Since different diseases share identical risk factors, it is clear that an exclusive focus on associations between single risk factors and single outcomes will not unravel the unresolved issues of aetiology and individual prognosis of multifactorial diseases. Instead, research has to focus on the underlying mechanisms why individuals with similar (established) risk factors develop different diseases, i.e. the modification of the universal risk factors for multiple disorders.
Overall aim of the study:
Unravel the interaction between genetic and environmental factors in the development of multifactorial diseases, their concurrent development in individuals and their complications as a complex trait.
Primary objectives:
Which are the disease overriding risk factors which predict the development of a multifactorial disease during lifetime?
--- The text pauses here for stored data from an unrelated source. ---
-- pv_equiv track=rewrite | github.com/hlld/genetic_algorithm | genetic_algorithm.py | calc_best_unity
-- ===== SOURCE A (Python) =====
-- def calc_conflict(location_0, location_1):
--     if abs(location_0[0] - location_1[0]) != abs(location_0[1] - location_1[1]) \
--             and location_0[0] != location_1[0] and location_0[1] != location_1[1]:
--         return True
--     return False
--
-- def calc_resilience(unity):
--     length = len(unity)
--     result = 0
--     for ri in range(length):
--         for ci in range(ri + 1, length):
--             if calc_conflict([ri, unity[ri]], [ci, unity[ci]]):
--                 result = result + 1
--     return result
--
-- def calc_best_unity(group_list):
--     best_result = -1
--     index = 0
--     for k in range(len(group_list)):
--         result = calc_resilience(group_list[k])
--         if result > best_result:
--             best_result = result
--             index = k
--     return group_list[index]
-- ===== SOURCE B (Python) =====
-- def calc_best_unity(group_list):
--     # Resilience via hash buckets: non-attacking pairs = C(n,2) - collisions,
--     # counting same-column / same-diagonal pairs incrementally in O(n).
--     def resilience(unity):
--         n = len(unity)
--         cols, d1, d2 = {}, {}, {}
--         attacks = 0
--         for i, v in enumerate(unity):
--             attacks += cols.get(v, 0) + d1.get(i - v, 0) + d2.get(i + v, 0)
--             cols[v] = cols.get(v, 0) + 1
--             d1[i - v] = d1.get(i - v, 0) + 1
--             d2[i + v] = d2.get(i + v, 0) + 1
--         return n * (n - 1) // 2 - attacks
--     best = max(range(len(group_list)), key=lambda k: resilience(group_list[k]))
--     return group_list[best]
-- ===== Notes on version B (the rewrite author's own statement) =====
-- stated objective: faster
-- what changed: Resilience of each board is computed in one pass with hash buckets (column and both diagonal keys), so resilience = C(n,2) - collisions, replacing A's O(n^2) pairwise scan; the best board is picked with max(range(len), key=...).
-- outside the precondition, e.g. on calc_best_unity([]): A raises IndexError, B raises ValueError
import Mathlib
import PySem

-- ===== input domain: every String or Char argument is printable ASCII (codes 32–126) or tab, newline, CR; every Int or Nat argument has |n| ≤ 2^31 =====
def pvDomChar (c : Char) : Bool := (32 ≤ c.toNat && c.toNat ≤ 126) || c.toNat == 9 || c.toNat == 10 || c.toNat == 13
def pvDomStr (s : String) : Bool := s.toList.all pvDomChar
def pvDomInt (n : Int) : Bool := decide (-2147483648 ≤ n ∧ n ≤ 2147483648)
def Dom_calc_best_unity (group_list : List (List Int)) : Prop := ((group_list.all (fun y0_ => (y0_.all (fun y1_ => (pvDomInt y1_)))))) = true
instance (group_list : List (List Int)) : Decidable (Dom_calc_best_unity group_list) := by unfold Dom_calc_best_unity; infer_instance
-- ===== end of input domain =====

-- B replaces A's O(n^2) pairwise scan per board by hash-bucket collision counting
-- (resilience = C(n,2) - same-column/diagonal collisions) and picks the best board
-- with max(range(len), key=...); objective: faster (asymptotic, O(g·n) vs O(g·n^2)).

-- ===== PORT A =====
def pv_calc_conflict (location_0 location_1 : Int × Int) : Bool :=
  if (location_0.1 - location_1.1).natAbs ≠ (location_0.2 - location_1.2).natAbs
      ∧ location_0.1 ≠ location_1.1 ∧ location_0.2 ≠ location_1.2 then
    true
  else
    false

def pv_calc_resilience (unity : List Int) : Int :=
  let length : Int := unity.length
  (PySem.List.pyRange 0 length).foldl (fun result ri =>
    (PySem.List.pyRange (ri + 1) length).foldl (fun result ci =>
      if pv_calc_conflict (ri, PySem.List.pyGetD unity ri 0) (ci, PySem.List.pyGetD unity ci 0)
      then result + 1 else result) result) 0

def calc_best_unity (group_list : List (List Int)) : List Int :=
  let st := (PySem.List.pyRange 0 (group_list.length : Int)).foldl
    (fun (st : Int × Int) k =>
      let result := pv_calc_resilience (PySem.List.pyGetD group_list k [])
      if result > st.1 then (result, k) else st) (-1, 0)
  PySem.List.pyGetD group_list st.2 []

-- ===== PORT B =====
def pvB_resilience (unity : List Int) : Int :=
  let n : Int := unity.length
  let st := (PySem.List.enumerate unity 0).foldl
    (fun (st : PySem.Dict Int Int × PySem.Dict Int Int × PySem.Dict Int Int × Int) iv =>
      let cols := st.1; let d1 := st.2.1; let d2 := st.2.2.1; let attacks := st.2.2.2
      let i := iv.1; let v := iv.2
      let attacks := attacks + cols.getD v 0 + d1.getD (i - v) 0 + d2.getD (i + v) 0
      (cols.insert v (cols.getD v 0 + 1), d1.insert (i - v) (d1.getD (i - v) 0 + 1),
       d2.insert (i + v) (d2.getD (i + v) 0 + 1), attacks))
    (PySem.Dict.empty, PySem.Dict.empty, PySem.Dict.empty, 0)
  PySem.Int.floordiv (n * (n - 1)) 2 - st.2.2.2

def calc_best_unity_alt (group_list : List (List Int)) : List Int :=
  match PySem.List.max? (PySem.List.pyRange 0 (group_list.length : Int))
      (fun k => pvB_resilience (PySem.List.pyGetD group_list k [])) with
  | some best => PySem.List.pyGetD group_list best []
  | none => []   -- unreachable under Pre_ (Python max raises ValueError on an empty group_list)

-- ===== PRECONDITION & SPEC =====
-- On [] A raises IndexError (group_list[0]) and B raises ValueError (max of empty range).
def Pre_calc_best_unity (group_list : List (List Int)) : Prop := group_list ≠ []
instance (group_list : List (List Int)) : Decidable (Pre_calc_best_unity group_list) := by
  unfold Pre_calc_best_unity; infer_instance
def pvWitness_calc_best_unity : List (List Int) := [[0]]

def Spec_calc_best_unity (group_list : List (List Int)) (out : List Int) : Prop := out = calc_best_unity_alt group_list
instance (group_list : List (List Int)) (out : List Int) : Decidable (Spec_calc_best_unity group_list out) := by unfold Spec_calc_best_unity; infer_instance

-- ===== CLAIM (what is proved, stated in full; the proofs are below) =====
def Claim_equal_calc_best_unity : Prop := ∀ (group_list : List (List Int)), Dom_calc_best_unity group_list → Pre_calc_best_unity group_list → Spec_calc_best_unity group_list (calc_best_unity group_list)

-- ===== LEMMAS AND PROOFS =====

-- 0/1 indicator of A's conflict test (a non-attacking pair)
def cfInd (p q : Int × Int) : Int := if pv_calc_conflict p q then 1 else 0

-- 0/1+0/1+0/1 count of column / both-diagonal collisions of two placed queens
def afInd (p q : Int × Int) : Int :=
  (if p.2 = q.2 then 1 else 0) + (if p.1 - p.2 = q.1 - q.2 then 1 else 0)
    + (if p.1 + p.2 = q.1 + q.2 then 1 else 0)

-- sum of h over all ordered pairs (earlier element first)
def pairSum (h : Int × Int → Int × Int → Int) : List (Int × Int) → Int
  | [] => 0
  | p :: rest => (rest.map (h p)).sum + pairSum h rest

-- number of such pairs
def numPairs : List (Int × Int) → Int
  | [] => 0
  | _ :: rest => (rest.length : Int) + numPairs rest

-- the three collision buckets are mutually exclusive for distinct rows
lemma point_lemma (p q : Int × Int) (h : p.1 < q.1) : cfInd p q + afInd p q = 1 := by
  obtain ⟨a, b⟩ := p; obtain ⟨c, d⟩ := q
  have hconf : (pv_calc_conflict (a, b) (c, d) = true)
      ↔ ((a - c).natAbs ≠ (b - d).natAbs ∧ a ≠ c ∧ b ≠ d) := by
    unfold pv_calc_conflict
    split
    · simp_all
    · simp_all
      tauto
  simp only [cfInd, afInd, hconf]
  split_ifs <;> omega

lemma pairSum_add_pairSum (l : List (Int × Int)) (hl : l.Pairwise (fun p q => p.1 < q.1)) :
    pairSum cfInd l + pairSum afInd l = numPairs l := by
  induction l with
  | nil => simp [pairSum, numPairs]
  | cons p rest ih =>
    rcases List.pairwise_cons.mp hl with ⟨hp, hrest⟩
    have hsum : (rest.map (cfInd p)).sum + (rest.map (afInd p)).sum = (rest.length : Int) := by
      rw [← PySem.List.sum_map_add_int]
      have : rest.map (fun q => cfInd p q + afInd p q) = rest.map (fun _ => (1 : Int)) :=
        List.map_congr_left (fun q hq => point_lemma p q (hp q hq))
      rw [this, PySem.List.sum_map_const_int]; ring
    simp only [pairSum, numPairs]
    have := ih hrest
    linarith

lemma two_mul_numPairs (l : List (Int × Int)) :
    2 * numPairs l = (l.length : Int) * ((l.length : Int) - 1) := by
  induction l with
  | nil => simp [numPairs]
  | cons p rest ih =>
    simp only [numPairs, List.length_cons]
    push_cast
    linear_combination ih

lemma pairSum_nonneg (l : List (Int × Int)) : 0 ≤ pairSum cfInd l := by
  induction l with
  | nil => simp [pairSum]
  | cons p rest ih =>
    have : 0 ≤ (rest.map (cfInd p)).sum := by
      apply List.sum_nonneg
      intro x hx
      rcases List.mem_map.mp hx with ⟨q, _, rfl⟩
      unfold cfInd; split <;> norm_num
    simp only [pairSum]; linarith

-- ===== A-side characterisation =====

lemma inner_fold_eq (u : List Int) (p : Int × Int) (a : Int) (res0 : Int) :
    (PySem.List.pyRange a (u.length : Int)).foldl (fun res ci =>
        if pv_calc_conflict p (ci, PySem.List.pyGetD u ci 0) then res + 1 else res) res0
      = res0 + ((PySem.List.pyRange a (u.length : Int)).map
          (fun ci => cfInd p (ci, PySem.List.pyGetD u ci 0))).sum := by
  rw [PySem.List.foldl_congr_mem _ _
        (fun res ci => res + cfInd p (ci, PySem.List.pyGetD u ci 0)) _
        (by intro acc x _
            by_cases hc : pv_calc_conflict p (x, PySem.List.pyGetD u x 0) = true <;>
              simp [hc, cfInd])]
  exact PySem.List.foldl_add _ _ _

lemma pairSum_map_pyRange (f : Int → Int × Int) (h : Int × Int → Int × Int → Int) (n : Int) :
    ∀ (k : Nat) (a : Int), (n - a).toNat = k →
      pairSum h ((PySem.List.pyRange a n).map f)
        = ((PySem.List.pyRange a n).map
            (fun x => ((PySem.List.pyRange (x + 1) n).map (fun y => h (f x) (f y))).sum)).sum := by
  intro k
  induction k with
  | zero =>
    intro a ha
    rw [PySem.List.pyRange_one_eq_nil (by omega)]
    simp [pairSum]
  | succ k ih =>
    intro a ha
    rw [PySem.List.pyRange_one_cons (by omega)]
    simp only [List.map_cons, pairSum, List.sum_cons]
    rw [ih (a + 1) (by omega)]
    rw [List.map_map]
    rfl

lemma resA_eq (u : List Int) :
    pv_calc_resilience u = pairSum cfInd (PySem.List.enumerate u 0) := by
  have hen := PySem.List.enumerate_eq_map_pyRange u 0
  unfold pv_calc_resilience
  rw [PySem.List.foldl_congr_mem _ _
        (fun res ri => res + ((PySem.List.pyRange (ri + 1) (u.length : Int)).map
          (fun ci => cfInd (ri, PySem.List.pyGetD u ri 0) (ci, PySem.List.pyGetD u ci 0))).sum) _
        (by intro acc x _; exact inner_fold_eq u (x, PySem.List.pyGetD u x 0) (x + 1) acc)]
  rw [PySem.List.foldl_add]
  rw [hen, pairSum_map_pyRange (fun j => (j, PySem.List.pyGetD u j 0)) cfInd
        (PySem.List.len u) ((PySem.List.len u) - 0).toNat 0 rfl]
  simp [PySem.List.len]

-- ===== B-side characterisation =====

def mkCnt (l : List Int) : PySem.Dict Int Int :=
  l.foldl (fun d x => d.insert x (d.getD x 0 + 1)) PySem.Dict.empty

def cnt (pre : List (Int × Int)) (q : Int × Int) : Int :=
  ((pre.map (·.2)).count q.2 : Int) + ((pre.map (fun p => p.1 - p.2)).count (q.1 - q.2) : Int)
    + ((pre.map (fun p => p.1 + p.2)).count (q.1 + q.2) : Int)

lemma cnt_append (pre : List (Int × Int)) (q r : Int × Int) :
    cnt (pre ++ [q]) r = cnt pre r + afInd q r := by
  unfold cnt afInd
  simp only [List.map_append, List.map_cons, List.map_nil, List.count_append]
  push_cast
  have hs : ∀ (x v : Int), ((List.count v [x] : Nat) : Int) = if v = x then 1 else 0 := by
    intro x v
    by_cases h : v = x
    · simp [h]
    · simp [h, Ne.symm h]
  rw [hs, hs, hs]
  split_ifs <;> omega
How are these universal risk factors modified, or what determines the effect of a universal risk factor in an individual? Specific research questions will focus on risk factors and modifiers (genetic, environmental and combined or complex factors) for single and multiple diseases. In addition to co-morbidity, LifeLines focuses on co-determinants. The primary endpoints include measures of ageing, metabolic and endocrine diseases, cardiology, renal diseases, pulmonary and musculoskeletal diseases, and psychopathology.
Secondary objectives:
Secondary aims include the assessment of the prevalence and incidence of multifactorial diseases and their risk factors in individuals as well as in families. The burden of disease for the society will be quantified in terms of care needed, and total costs of care.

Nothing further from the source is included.